说完她起身,笑一笑道:“既然你在这儿守着,那我就偷个懒,先去吃点东西。”
陆锋看着她的背影消失在门口,停了停,才淡声道:“哎,我可是已经尽力了。”
躺着的人半晌才回他,也不过是短短两个字:“多事。”
她此刻面色比之前略强了些,嗓音还是低哑无力,但起码能讲出话来了。
“嘴硬吧你就。”男人嗤笑一声,道,“睡一会儿吧,好歹养养精神。这药效也就能持续四五个小时,到时你好没好可难说。”
“几点了?”无休无止的眩晕里,她的时间观念已经完全模糊。
“中午十二点。”他说着,忍不住有点好笑,“刚刚听到了么?你那小助理说她去吃饭了,哈哈哈,看来是个能抗折腾的。”
当医生当久了,他最喜欢的病人家属就是牟颖这种:说话简单明了,记要点也不含糊,没胃口也会记得吃饭休息,基本不用让人操心,多好。
“说真的,你不打算考虑下么?”他笑道,“我觉得你这次算是捡到宝了。丢了可惜喔。”
“闭嘴。”她不理他,只道,“我要睡一会儿。”
他笑出声,但随即就真闭了嘴。
牟颖匆匆忙忙吃了点东西,想了想,又叮嘱厨师熬了些粥,用小火慢慢炖着,这才回到二楼。

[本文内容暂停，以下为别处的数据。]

-- pv_equiv track=rewrite | github.com/catanadj/taskwarrior-nautical | nautical_core/__init__.py | _bd_shift_from_term
-- ===== SOURCE A (Python) =====
-- def _bd_shift_from_term(term) -> str | None:
--     """Return 'pbd' (previous) or 'nbd' (next) if any atom has that modifier."""
--     saw_p = False
--     saw_n = False
--     for a in term:
--         mods = a.get("mods") or {}
--         if mods.get("pbd"):
--             saw_p = True
--         if mods.get("nbd"):
--             saw_n = True
--     # If both appear, prefer explicit 'previous' (deterministic; you can swap if you prefer)
--     if saw_p and not saw_n:
--         return "pbd"
--     if saw_n and not saw_p:
--         return "nbd"
--     if saw_p and saw_n:
--         return "pbd"
--     return None
-- ===== SOURCE B (Python) =====
-- def _bd_shift_from_term(term) -> str | None:
--     """Return 'pbd' (previous) or 'nbd' (next) if any atom has that modifier."""
--     atoms = list(term)
--     if any((a.get("mods") or {}).get("pbd") for a in atoms):
--         return "pbd"
--     if any((a.get("mods") or {}).get("nbd") for a in atoms):
--         return "nbd"
--     return None
-- ===== Notes on version B (the rewrite author's own statement) =====
-- stated objective: idiomatic
-- what changed: Replaces the single flag-accumulating loop plus a four-way branch chain with two independent short-circuiting any() membership scans, pbd first since pbd always wins.
import Mathlib
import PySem

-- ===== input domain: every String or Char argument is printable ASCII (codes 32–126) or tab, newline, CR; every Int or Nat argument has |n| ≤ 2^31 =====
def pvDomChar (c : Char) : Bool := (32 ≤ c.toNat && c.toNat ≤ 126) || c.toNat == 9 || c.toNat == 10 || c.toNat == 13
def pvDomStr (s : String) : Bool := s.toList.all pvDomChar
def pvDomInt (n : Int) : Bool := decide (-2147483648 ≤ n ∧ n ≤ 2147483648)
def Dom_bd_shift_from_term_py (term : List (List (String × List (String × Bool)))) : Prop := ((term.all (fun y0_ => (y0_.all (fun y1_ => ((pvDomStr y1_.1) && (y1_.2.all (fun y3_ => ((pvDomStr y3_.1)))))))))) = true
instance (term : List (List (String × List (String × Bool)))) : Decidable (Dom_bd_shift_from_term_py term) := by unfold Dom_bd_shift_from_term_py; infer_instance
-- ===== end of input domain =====

-- B replaces A's flag-accumulating loop + four-way branch chain with two independent
-- short-circuiting any() scans (pbd first, since pbd always wins); idiomatic, same cost.


-- ===== PORT A =====
-- `mods = a.get("mods") or {}` — get? none or an empty dict both collapse to the empty dict
def pvModFlagA (a : List (String × List (String × Bool))) (k : String) : Bool :=
  let mods := ((PySem.Dict.mk a).get? "mods").getD []
  ((PySem.Dict.mk mods).get? k).getD false

def bd_shift_from_term_py (term : List (List (String × List (String × Bool)))) : Option String :=
  let st := term.foldl (fun (st : Bool × Bool) a =>
    let sp := if pvModFlagA a "pbd" then true else st.1
    let sn := if pvModFlagA a "nbd" then true else st.2
    (sp, sn)) (false, false)
  if st.1 && !st.2 then some "pbd"
  else if st.2 && !st.1 then some "nbd"
  else if st.1 && st.2 then some "pbd"
  else none

-- ===== PORT B =====
def pvModFlagB (a : List (String × List (String × Bool))) (k : String) : Bool :=
  ((PySem.Dict.mk (((PySem.Dict.mk a).get? "mods").getD [])).get? k).getD false

def bd_shift_from_term_py_alt (term : List (List (String × List (String × Bool)))) : Option String :=
  if term.any (fun a => pvModFlagB a "pbd") then some "pbd"
  else if term.any (fun a => pvModFlagB a "nbd") then some "nbd"
  else none

-- ===== PRECONDITION & SPEC =====
def Spec_bd_shift_from_term_py (term : List (List (String × List (String × Bool)))) (out : Option String) : Prop := out = bd_shift_from_term_py_alt term
instance (term : List (List (String × List (String × Bool)))) (out : Option String) : Decidable (Spec_bd_shift_from_term_py term out) := by unfold Spec_bd_shift_from_term_py; infer_instance

-- ===== CLAIM (what is proved, stated in full; the proofs are below) =====
def Claim_equal_bd_shift_from_term_py : Prop := ∀ (term : List (List (String × List (String × Bool)))), Dom_bd_shift_from_term_py term → Spec_bd_shift_from_term_py term (bd_shift_from_term_py term)

-- ===== LEMMAS AND PROOFS =====

-- A's loop computes exactly "initial flags OR-ed with a membership scan for each modifier"
theorem pv_foldl_flags (term : List (List (String × List (String × Bool)))) (sp sn : Bool) :
    term.foldl (fun (st : Bool × Bool) a =>
      let sp := if pvModFlagA a "pbd" then true else st.1
      let sn := if pvModFlagA a "nbd" then true else st.2
      (sp, sn)) (sp, sn)
    = (sp || term.any (fun a => pvModFlagA a "pbd"),
       sn || term.any (fun a => pvModFlagA a "nbd")) := by
  induction term generalizing sp sn with
  | nil => simp
  | cons a t ih =>
      simp only [List.foldl_cons, List.any_cons, ih]
      cases h1 : pvModFlagA a "pbd" <;> cases h2 : pvModFlagA a "nbd" <;> simp

theorem pv_flag_eq (a : List (String × List (String × Bool))) (k : String) :
    pvModFlagA a k = pvModFlagB a k := rfl

-- ===== VERDICT (by name: the statement is the Claim_ definition above) =====
theorem bd_shift_from_term_py_spec : Claim_equal_bd_shift_from_term_py := by
  intro term _
  unfold Spec_bd_shift_from_term_py bd_shift_from_term_py bd_shift_from_term_py_alt
  rw [pv_foldl_flags]
  simp only [pv_flag_eq, Bool.false_or]
  cases hp : term.any (fun a => pvModFlagB a "pbd") <;>
    cases hn : term.any (fun a => pvModFlagB a "nbd") <;> simp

“陆医生您吃过了吗?”她看看终于入睡的曾以萱,觉得心里总算安定了些。
“咦,终于想起来问我了?”陆锋声音也压得很低,“不过我吃过了,恩,这会儿她还算稳定,我该走了。”
他一脸遗憾地站起身来,把座位让给牟颖。
“你会拔针吧?”他毫无诚意地表示,“实在不会我就再等一会儿。”
“我会。”牟颖面无表情地回答,“我帮我母亲拔过很多次针。”
这几年下来,她会的多了去了,即使达不到专业护士的水准,也相差不远。留置导管她都能鼓捣得七七八八,何况这个。
“喔。”男人大步往外走,几步就没了人影,“她交给你了。再出问题唯你是问。”
牟颖很是郁闷。虽然她也的确觉得曾大小姐是她的责任,但自己觉得是一回事,被人直接甩锅又是另一回事。
这都什么损友啊……身为大夫一点同情心都没有……
她决定收回自己之前那句话。能有这帮好朋友很替曾以萱高兴?她真的一点都不高兴好吗!